Later, a policeman seeing her sitting on a bleak shore at Southsea, took her home. It hadn’t occurred to her that people would be out searching. When she got back to Number i io, she was filled with remorse and ready to go along with whatever anyone said, especially when Ray and Kenny said that they would feel better going back to work if they knew she was at Roman’s Fields. Lu needed no persuading.
It was dark when Ted’s little van rattled through the gates of Roman’s Fields. May said, ‘Don’t you worry yourself about anything, Lu. If you don’t want to speak to anybody, you don’t have to. Bar will be over in the morning; she won’t know you’re here, but I won’t let her come rushing upstairs. I’ll give you some valerian to help your nerves, and some marigold to help you get a good night’s rest.’
‘Let her come up, Aunty. Bar always makes me feel better. I’m not bad, there’s nothing wrong with me.’
‘Of course there isn’t,’ Ted said. ‘You just needs a bit of peace and quiet, like Ray and Ken.’
‘I expect they’ll be glad to go out to the pub without having to worry about me.’
‘That’s just what I told them would do them good,’ Ted said. ‘We can be proud of them two in the Wilmott family. They looked like proper gentlemen.’
‘What d’you mean, looked like – there’s more gentlemen in those two lads than in a wagon-load of the likes of them in red coats that chased the fox over my strawberry beds last winter. Offered me five pounds to put it right. Five pounds! I told them to clear off; five years of their time planting new stock there would be more like it.’
Gabriel Strawbridge’s voice echoed down the passage from his room. ‘Was that Louise’s voice I heard?’
‘Yes, Mr Strawbridge. Do you want me to come and see you?’
‘Do I? My eye, I do.’
‘Go along and see him, pet. I’ll put the kettle on and then make us all something to eat.’

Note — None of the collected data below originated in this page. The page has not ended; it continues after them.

-- pv_equiv track=rewrite | github.com/s-zaizen/makina | ml/scripts/converters/cvefixes.py | _cluster
-- ===== SOURCE A (Python) =====
-- def _cluster(nums: list[int], gap: int) -> list[tuple[int, int]]:
--     """Cluster sorted ints into [start, end] spans where consecutive
--     members are at most `gap` apart."""
--     if not nums:
--         return []
--     s = sorted(set(nums))
--     out: list[tuple[int, int]] = []
--     start = prev = s[0]
--     for n in s[1:]:
--         if n - prev > gap:
--             out.append((start, prev))
--             start = n
--         prev = n
--     out.append((start, prev))
--     return out
-- ===== SOURCE B (Python) =====
-- def _cluster(nums: list[int], gap: int) -> list[tuple[int, int]]:
--     """Boundary-detection rewrite: over the sorted unique values, every gap
--     exceeding `gap` between adjacent values both ends a cluster (at its left
--     value) and starts one (at its right value); zipping the start list with
--     the end list yields the spans.  No running accumulator."""
--     s = sorted(set(nums))
--     starts = [b for a, b in zip(s, s[1:]) if b - a > gap]
--     ends = [a for a, b in zip(s, s[1:]) if b - a > gap]
--     return list(zip(s[:1] + starts, ends + s[-1:]))
-- ===== Notes on version B (the rewrite author's own statement) =====
-- stated objective: simpler
-- what changed: Replaced A's incremental scan carrying (out, start, prev) state by a stateless boundary-detection formulation: filter the adjacent pairs of the sorted unique list for gaps exceeding the threshold to get the cluster-start and cluster-end value lists, then zip them into spans.
import Mathlib
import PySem

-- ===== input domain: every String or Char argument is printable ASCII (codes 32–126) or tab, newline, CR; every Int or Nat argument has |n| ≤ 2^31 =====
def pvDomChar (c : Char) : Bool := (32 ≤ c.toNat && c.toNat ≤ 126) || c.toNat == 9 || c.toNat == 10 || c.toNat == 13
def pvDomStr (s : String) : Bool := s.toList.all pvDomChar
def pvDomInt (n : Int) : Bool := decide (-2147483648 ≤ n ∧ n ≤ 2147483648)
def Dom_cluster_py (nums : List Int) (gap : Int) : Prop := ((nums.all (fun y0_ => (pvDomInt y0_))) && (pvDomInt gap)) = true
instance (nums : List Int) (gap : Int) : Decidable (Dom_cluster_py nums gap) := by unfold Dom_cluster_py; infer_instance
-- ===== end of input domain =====

-- B replaces A's stateful (out, start, prev) scan by a stateless boundary detection:
-- filter adjacent pairs of the sorted unique list for large gaps, zip starts with ends (simpler).


-- ===== PORT A =====
def cluster_py (nums : List Int) (gap : Int) : List (Int × Int) :=
  if nums = [] then []
  else
    let s := PySem.List.sorted (PySem.Set.ofList nums) (fun x => x) false
    match s with
    | [] => []  -- unreachable: s is nonempty when nums ≠ []
    | x :: t =>
      let st := t.foldl (fun (st : List (Int × Int) × Int × Int) n =>
        if n - st.2.2 > gap then (st.1 ++ [(st.2.1, st.2.2)], n, n)
        else (st.1, st.2.1, n)) ([], x, x)
      st.1 ++ [(st.2.1, st.2.2)]

-- ===== PORT B =====
def cluster_py_alt (nums : List Int) (gap : Int) : List (Int × Int) :=
  let s := PySem.List.sorted (PySem.Set.ofList nums) (fun x => x) false
  let pairs := s.zip (PySem.List.slice s (some 1) none)          -- zip(s, s[1:])
  let starts := pairs.filterMap (fun p => if p.2 - p.1 > gap then some p.2 else none)
  let ends := pairs.filterMap (fun p => if p.2 - p.1 > gap then some p.1 else none)
  (PySem.List.slice s none (some 1) ++ starts).zip (ends ++ PySem.List.slice s (some (-1)) none)

-- ===== PRECONDITION & SPEC =====
def Spec_cluster_py (nums : List Int) (gap : Int) (out : List (Int × Int)) : Prop := out = cluster_py_alt nums gap
instance (nums : List Int) (gap : Int) (out : List (Int × Int)) : Decidable (Spec_cluster_py nums gap out) := by unfold Spec_cluster_py; infer_instance

-- ===== CLAIM (what is proved, stated in full; the proofs are below) =====
def Claim_equal_cluster_py : Prop := ∀ (nums : List Int) (gap : Int), Dom_cluster_py nums gap → Spec_cluster_py nums gap (cluster_py nums gap)

-- ===== LEMMAS AND PROOFS =====

-- A's loop body, written as a direct recursion (proof device bridging the two ports)
def pvScanA (gap : Int) (start prev : Int) : List Int → List (Int × Int)
  | [] => [(start, prev)]
  | n :: t => if n - prev > gap then (start, prev) :: pvScanA gap n n t else pvScanA gap start n t

theorem foldA_eq_scanA (gap : Int) : ∀ (t : List Int) (out : List (Int × Int)) (start prev : Int),
    (t.foldl (fun (st : List (Int × Int) × Int × Int) n =>
        if n - st.2.2 > gap then (st.1 ++ [(st.2.1, st.2.2)], n, n)
        else (st.1, st.2.1, n)) (out, start, prev)).1 ++
      [((t.foldl (fun (st : List (Int × Int) × Int × Int) n =>
        if n - st.2.2 > gap then (st.1 ++ [(st.2.1, st.2.2)], n, n)
        else (st.1, st.2.1, n)) (out, start, prev)).2.1,
        (t.foldl (fun (st : List (Int × Int) × Int × Int) n =>
        if n - st.2.2 > gap then (st.1 ++ [(st.2.1, st.2.2)], n, n)
        else (st.1, st.2.1, n)) (out, start, prev)).2.2)] =
      out ++ pvScanA gap start prev t := by
  intro t
  induction t with
  | nil => intro out start prev; simp [pvScanA]
  | cons n t ih =>
    intro out start prev
    simp only [List.foldl_cons, pvScanA]
    split_ifs with h
    · rw [ih]; simp
    · rw [ih]

-- B's zip of boundary lists, seen as A's scan
theorem zip_eq_scanA (gap : Int) : ∀ (t : List Int) (start prev : Int),
    ((start :: ((prev :: t).zip t).filterMap
        (fun p => if p.2 - p.1 > gap then some p.2 else none)).zip
      (((prev :: t).zip t).filterMap
        (fun p => if p.2 - p.1 > gap then some p.1 else none) ++ [t.getLastD prev])) =
      pvScanA gap start prev t := by
  intro t
  induction t with
  | nil => intro start prev; simp [pvScanA]
  | cons n t ih =>
    intro start prev
    simp only [List.zip_cons_cons, List.filterMap_cons, pvScanA, List.getLastD_cons]
    split_ifs with h
    · simpa using ih n n
    · simpa using ih start n

-- drop (len-1) of a nonempty list is its last element, as a singleton
theorem drop_len_sub_one : ∀ (x : Int) (t : List Int),
    (x :: t).drop ((x :: t).length - 1) = [t.getLastD x] := by
  intro x t
  induction t generalizing x with
  | nil => simp
  | cons y t ih =>
    simp only [List.length_cons, List.getLastD_cons]
    calc (x :: y :: t).drop (t.length + 1 + 1 - 1)
        = (y :: t).drop ((y :: t).length - 1) := by simp
      _ = [t.getLastD y] := ih y

-- ===== VERDICT (by name: the statement is the Claim_ definition above) =====
theorem cluster_py_spec : Claim_equal_cluster_py := by
  intro nums gap _
  unfold Spec_cluster_py cluster_py cluster_py_alt
  by_cases hn : nums = []
  · subst hn
    simp [PySem.Set.ofList, PySem.List.sorted, PySem.List.slice]
  · rw [if_neg hn]
    cases hs : PySem.List.sorted (PySem.Set.ofList nums) (fun x => x) false with
    | nil => simp [PySem.List.slice]
    | cons x t =>
      have h1 : PySem.List.slice (x :: t) none (some 1) = [x] := by
        simp [PySem.List.slice]
      simp only [h1, PySem.List.slice_from_one, PySem.List.slice_from_neg_one,
        List.tail_cons, List.cons_append, List.nil_append]
      rw [drop_len_sub_one, zip_eq_scanA]
      exact foldA_eq_scanA gap t [] x x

He was seated in his usual high-backed winged chair, upholstered in a tapestry-like fabric, which Lu used to think looked like a throne. Peering as she came in at the door, he held out his arms in welcome. ‘I
t is you. Dear love, come close and sit here.’ He put a cushion on the stool upon which he rested his leg, and took both her hands as she sat down. ‘Let me see you, I haven’t been able to get you out of my mind. I’m so sorry that you’ve had to face dreadful events so early in your life… but you’re strong and you’re intelligent. Louise, my dear child. If only I could do something… I would do anything.’
‘You could put your shawl round me, like you did before.’
‘Good Lord, I’m all fingers and thumbs,’ he said as she settled at his feet, leaning into his knees. He enveloped her in the shoulder blanket.
‘I couldn’t cry.’
‘No?’
‘I don’t think I even feel sad.’
‘What do you feel?’
She looked up at him. ‘Angry… I feel so angry. That makes me ashamed.’ It was like confessing directly to God, as though his milky eyes were clouds through which he could see her clearly and she could look directly into them.
‘Honest anger is nothing to be ashamed of, is it?’
‘Yes… because she couldn’t help dying, could she?’
‘Why are you so angry at her?’
‘I don’t know.’
‘For leaving you? It’s always frightening when parents die… quite terrifying, even for older people.’
‘No. No, I was going to make up for everything. Now I can’t. She’s spoilt everything I was going to do.’
He pulled her head against him and gently caressed the side of her face where his hand rested. God’s hand, impersonal and involved, giving but not taking. ‘Of course she has. Death is the worst spoiler of all.’ His dry, fine-skinned old-man’s hands brushed tendrils of hair away from her face, as Ray had done during the nights when she was so ill and he had sat up with her. ‘None of us has any business dying. It hurts those who love us most, messes up their lives and leaves them with feelings of guilt that they are not responsible for. They want to please us, give us their achievements and love, and if we die we are rejecting all that. Anger and disappointment seem very natural responses, wouldn’t you say?’